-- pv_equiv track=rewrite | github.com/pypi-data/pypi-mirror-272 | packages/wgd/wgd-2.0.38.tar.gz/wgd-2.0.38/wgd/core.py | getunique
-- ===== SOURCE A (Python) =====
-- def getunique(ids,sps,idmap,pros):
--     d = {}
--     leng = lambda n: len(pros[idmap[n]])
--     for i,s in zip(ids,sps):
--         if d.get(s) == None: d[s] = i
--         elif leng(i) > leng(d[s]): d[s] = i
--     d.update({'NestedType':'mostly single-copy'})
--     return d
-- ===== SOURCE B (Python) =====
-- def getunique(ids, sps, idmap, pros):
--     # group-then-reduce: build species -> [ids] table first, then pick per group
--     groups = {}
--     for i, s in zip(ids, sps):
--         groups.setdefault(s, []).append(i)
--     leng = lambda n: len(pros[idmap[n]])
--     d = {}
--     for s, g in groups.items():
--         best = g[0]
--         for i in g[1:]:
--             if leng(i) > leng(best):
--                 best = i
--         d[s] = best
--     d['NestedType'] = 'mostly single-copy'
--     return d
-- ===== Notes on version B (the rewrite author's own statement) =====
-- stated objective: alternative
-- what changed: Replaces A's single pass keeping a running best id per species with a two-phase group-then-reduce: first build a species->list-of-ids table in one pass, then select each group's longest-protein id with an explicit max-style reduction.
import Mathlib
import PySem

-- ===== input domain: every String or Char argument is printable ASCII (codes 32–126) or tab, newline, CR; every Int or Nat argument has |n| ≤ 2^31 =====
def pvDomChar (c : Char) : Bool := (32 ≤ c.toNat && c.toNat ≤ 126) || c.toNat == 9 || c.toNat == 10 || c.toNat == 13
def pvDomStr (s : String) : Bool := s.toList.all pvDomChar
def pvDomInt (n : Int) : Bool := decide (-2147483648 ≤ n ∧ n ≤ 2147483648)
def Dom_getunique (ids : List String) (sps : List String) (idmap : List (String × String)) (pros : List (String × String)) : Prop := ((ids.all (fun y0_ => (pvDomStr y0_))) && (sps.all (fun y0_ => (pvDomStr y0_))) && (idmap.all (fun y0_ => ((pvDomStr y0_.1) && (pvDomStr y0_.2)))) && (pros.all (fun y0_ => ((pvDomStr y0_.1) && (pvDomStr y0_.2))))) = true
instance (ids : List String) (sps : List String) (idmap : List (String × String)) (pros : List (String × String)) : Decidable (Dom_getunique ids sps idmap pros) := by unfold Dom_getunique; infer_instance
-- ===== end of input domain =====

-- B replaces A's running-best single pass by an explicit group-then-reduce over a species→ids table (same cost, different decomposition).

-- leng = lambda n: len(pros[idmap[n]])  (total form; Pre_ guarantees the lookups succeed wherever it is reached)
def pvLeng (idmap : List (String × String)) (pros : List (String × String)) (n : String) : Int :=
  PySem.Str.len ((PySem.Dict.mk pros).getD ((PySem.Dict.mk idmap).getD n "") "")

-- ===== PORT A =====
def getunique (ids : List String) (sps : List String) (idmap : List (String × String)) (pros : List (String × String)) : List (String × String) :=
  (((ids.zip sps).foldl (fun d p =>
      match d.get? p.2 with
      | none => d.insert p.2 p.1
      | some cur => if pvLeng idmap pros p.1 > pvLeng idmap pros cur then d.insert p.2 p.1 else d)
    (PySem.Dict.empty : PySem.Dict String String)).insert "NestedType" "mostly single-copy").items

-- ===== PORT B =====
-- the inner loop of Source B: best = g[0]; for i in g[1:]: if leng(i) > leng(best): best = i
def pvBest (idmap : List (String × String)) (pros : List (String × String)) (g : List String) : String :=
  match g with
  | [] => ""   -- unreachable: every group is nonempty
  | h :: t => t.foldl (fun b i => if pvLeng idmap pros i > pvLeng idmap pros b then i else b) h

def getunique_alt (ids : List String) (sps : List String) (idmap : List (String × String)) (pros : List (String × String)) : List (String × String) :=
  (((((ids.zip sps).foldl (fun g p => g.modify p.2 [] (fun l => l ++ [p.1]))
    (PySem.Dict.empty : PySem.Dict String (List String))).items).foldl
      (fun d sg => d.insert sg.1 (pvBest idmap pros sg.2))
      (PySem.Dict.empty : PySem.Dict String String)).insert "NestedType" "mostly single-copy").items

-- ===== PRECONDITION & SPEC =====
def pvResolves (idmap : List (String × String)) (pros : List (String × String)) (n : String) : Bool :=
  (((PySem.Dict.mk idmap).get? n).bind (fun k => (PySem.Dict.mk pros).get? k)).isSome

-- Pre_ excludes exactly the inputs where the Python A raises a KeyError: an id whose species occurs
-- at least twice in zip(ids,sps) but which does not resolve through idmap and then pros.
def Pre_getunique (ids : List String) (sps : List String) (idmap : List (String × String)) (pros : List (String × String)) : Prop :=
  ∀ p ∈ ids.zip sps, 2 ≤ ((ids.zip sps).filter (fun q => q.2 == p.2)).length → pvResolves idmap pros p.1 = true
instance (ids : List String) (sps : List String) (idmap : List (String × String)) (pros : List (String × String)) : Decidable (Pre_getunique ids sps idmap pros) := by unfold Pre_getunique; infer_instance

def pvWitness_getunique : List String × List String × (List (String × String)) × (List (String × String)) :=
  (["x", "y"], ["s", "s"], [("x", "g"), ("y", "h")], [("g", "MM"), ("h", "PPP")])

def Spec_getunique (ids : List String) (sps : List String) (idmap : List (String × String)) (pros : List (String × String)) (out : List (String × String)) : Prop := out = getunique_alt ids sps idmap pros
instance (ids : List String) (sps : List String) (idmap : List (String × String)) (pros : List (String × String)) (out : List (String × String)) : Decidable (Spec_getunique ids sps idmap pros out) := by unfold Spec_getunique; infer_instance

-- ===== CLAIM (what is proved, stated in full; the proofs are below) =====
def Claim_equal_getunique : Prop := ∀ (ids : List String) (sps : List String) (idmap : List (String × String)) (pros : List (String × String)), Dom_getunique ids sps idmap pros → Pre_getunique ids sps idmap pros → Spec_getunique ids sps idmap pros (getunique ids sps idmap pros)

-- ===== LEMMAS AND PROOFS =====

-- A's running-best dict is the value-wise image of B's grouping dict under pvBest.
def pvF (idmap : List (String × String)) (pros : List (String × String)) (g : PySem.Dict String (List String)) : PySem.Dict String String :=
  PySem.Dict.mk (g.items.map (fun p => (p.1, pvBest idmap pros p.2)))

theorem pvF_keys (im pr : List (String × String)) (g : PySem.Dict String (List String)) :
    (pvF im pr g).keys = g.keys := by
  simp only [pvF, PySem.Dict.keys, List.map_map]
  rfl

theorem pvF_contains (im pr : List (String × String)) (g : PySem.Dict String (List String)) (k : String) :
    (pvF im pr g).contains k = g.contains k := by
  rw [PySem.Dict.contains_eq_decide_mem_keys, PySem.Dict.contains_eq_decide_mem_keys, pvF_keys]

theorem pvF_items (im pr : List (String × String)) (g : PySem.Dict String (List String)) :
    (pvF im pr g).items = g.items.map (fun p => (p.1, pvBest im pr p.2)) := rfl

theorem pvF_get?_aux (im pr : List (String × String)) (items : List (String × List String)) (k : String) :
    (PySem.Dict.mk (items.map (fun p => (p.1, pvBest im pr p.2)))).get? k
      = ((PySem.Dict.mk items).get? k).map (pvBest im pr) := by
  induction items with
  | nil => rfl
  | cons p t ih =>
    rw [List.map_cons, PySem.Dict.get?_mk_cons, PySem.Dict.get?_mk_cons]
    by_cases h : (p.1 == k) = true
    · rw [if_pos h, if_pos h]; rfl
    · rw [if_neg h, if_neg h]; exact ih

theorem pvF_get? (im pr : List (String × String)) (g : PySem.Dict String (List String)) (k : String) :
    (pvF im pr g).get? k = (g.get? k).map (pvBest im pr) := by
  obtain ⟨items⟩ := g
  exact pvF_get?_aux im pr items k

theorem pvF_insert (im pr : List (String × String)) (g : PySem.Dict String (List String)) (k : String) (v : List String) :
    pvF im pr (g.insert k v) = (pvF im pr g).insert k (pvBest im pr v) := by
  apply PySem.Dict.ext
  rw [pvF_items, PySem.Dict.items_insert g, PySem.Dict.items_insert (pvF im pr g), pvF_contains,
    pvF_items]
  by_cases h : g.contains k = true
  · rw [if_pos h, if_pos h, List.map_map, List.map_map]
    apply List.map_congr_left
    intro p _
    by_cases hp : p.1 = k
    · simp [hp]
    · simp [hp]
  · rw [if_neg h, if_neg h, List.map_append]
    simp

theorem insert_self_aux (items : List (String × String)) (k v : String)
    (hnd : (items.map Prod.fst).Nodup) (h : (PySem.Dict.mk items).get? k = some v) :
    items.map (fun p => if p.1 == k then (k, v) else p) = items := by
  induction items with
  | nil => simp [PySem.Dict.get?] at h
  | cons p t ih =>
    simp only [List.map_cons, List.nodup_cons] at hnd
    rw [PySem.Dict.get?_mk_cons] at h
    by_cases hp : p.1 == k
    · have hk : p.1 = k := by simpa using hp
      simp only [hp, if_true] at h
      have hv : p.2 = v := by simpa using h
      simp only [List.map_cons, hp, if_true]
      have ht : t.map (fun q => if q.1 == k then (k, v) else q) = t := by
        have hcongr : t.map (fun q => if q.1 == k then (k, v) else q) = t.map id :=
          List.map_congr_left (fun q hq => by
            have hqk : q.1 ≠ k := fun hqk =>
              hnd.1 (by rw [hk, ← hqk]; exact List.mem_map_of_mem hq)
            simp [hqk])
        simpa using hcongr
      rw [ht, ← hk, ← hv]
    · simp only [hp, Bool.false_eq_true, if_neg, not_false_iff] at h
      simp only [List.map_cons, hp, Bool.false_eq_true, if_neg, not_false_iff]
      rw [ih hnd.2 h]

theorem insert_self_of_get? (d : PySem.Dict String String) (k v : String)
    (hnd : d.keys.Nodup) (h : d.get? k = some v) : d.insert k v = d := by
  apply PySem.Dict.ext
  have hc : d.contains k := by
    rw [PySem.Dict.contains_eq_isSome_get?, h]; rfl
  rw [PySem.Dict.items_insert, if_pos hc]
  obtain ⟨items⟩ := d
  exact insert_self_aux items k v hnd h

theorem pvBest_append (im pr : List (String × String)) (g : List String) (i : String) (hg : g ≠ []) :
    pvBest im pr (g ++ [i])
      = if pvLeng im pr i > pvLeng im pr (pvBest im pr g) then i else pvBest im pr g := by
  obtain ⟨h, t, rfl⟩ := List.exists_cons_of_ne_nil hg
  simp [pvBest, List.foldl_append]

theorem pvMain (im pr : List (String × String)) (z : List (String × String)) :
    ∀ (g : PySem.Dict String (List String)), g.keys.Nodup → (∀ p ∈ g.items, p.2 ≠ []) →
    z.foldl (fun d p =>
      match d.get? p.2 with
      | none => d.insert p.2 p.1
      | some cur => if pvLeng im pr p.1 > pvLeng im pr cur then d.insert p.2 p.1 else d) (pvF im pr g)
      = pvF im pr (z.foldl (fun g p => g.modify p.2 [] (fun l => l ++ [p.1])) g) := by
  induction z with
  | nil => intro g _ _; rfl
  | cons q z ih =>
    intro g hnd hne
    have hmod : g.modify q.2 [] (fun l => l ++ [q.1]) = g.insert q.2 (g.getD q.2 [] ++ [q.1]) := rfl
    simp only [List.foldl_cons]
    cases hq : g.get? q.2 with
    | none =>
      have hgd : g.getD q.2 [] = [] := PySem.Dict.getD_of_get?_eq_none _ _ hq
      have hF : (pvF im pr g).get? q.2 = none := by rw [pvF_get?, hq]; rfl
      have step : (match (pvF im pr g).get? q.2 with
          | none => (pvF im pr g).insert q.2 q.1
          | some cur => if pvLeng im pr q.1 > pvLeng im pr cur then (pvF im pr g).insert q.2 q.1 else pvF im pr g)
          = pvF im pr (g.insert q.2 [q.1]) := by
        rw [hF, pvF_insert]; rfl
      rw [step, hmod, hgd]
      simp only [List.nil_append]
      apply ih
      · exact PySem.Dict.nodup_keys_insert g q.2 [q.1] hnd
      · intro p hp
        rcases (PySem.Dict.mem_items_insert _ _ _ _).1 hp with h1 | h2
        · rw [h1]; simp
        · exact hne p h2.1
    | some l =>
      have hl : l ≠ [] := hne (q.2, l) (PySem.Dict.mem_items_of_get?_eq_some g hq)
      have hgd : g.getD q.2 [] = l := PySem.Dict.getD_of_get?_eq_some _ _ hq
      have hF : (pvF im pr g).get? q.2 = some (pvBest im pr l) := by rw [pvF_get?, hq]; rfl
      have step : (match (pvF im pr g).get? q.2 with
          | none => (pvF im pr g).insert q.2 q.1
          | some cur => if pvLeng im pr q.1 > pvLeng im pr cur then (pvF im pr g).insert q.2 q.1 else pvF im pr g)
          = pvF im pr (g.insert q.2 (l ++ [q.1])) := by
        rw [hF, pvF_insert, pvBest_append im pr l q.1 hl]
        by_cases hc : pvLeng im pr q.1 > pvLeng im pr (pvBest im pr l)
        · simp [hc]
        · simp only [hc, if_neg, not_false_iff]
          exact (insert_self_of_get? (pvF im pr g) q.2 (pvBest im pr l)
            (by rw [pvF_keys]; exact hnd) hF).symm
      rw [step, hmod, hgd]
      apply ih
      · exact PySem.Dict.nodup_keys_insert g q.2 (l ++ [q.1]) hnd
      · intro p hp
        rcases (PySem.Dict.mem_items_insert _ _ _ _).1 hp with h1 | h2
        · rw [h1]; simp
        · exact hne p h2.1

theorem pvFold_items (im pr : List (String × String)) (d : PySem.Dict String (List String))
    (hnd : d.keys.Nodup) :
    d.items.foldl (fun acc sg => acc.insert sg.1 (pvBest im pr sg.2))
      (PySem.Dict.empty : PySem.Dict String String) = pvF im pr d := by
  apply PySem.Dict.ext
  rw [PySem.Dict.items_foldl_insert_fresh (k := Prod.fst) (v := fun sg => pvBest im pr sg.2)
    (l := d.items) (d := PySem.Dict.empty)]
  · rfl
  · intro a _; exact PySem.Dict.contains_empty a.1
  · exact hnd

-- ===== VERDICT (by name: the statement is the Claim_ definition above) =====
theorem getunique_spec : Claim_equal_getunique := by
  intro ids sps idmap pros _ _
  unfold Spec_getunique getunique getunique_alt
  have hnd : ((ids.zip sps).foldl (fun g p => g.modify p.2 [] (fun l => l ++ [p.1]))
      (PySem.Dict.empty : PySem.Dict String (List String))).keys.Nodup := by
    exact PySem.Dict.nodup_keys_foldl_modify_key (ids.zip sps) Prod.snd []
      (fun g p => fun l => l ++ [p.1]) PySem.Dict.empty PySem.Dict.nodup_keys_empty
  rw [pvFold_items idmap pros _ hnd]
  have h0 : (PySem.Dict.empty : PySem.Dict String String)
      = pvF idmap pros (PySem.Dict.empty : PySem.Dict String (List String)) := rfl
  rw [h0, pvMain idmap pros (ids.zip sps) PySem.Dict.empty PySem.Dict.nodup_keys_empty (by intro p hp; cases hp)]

|---|

» What you are asked to do
Using the data above, reproduce exactly the lines between those holding "simp only [pvF, PySem.Dict.keys, List.map_map]" and "theorem pvF_get?_aux (im", inclusive, and no others.

» Response to the exercise
  simp only [pvF, PySem.Dict.keys, List.map_map]
  rfl

theorem pvF_contains (im pr : List (String × String)) (g : PySem.Dict String (List String)) (k : String) :
    (pvF im pr g).contains k = g.contains k := by
  rw [PySem.Dict.contains_eq_decide_mem_keys, PySem.Dict.contains_eq_decide_mem_keys, pvF_keys]

theorem pvF_items (im pr : List (String × String)) (g : PySem.Dict String (List String)) :
    (pvF im pr g).items = g.items.map (fun p => (p.1, pvBest im pr p.2)) := rfl

theorem pvF_get?_aux (im pr : List (String × String)) (items : List (String × List String)) (k : String) :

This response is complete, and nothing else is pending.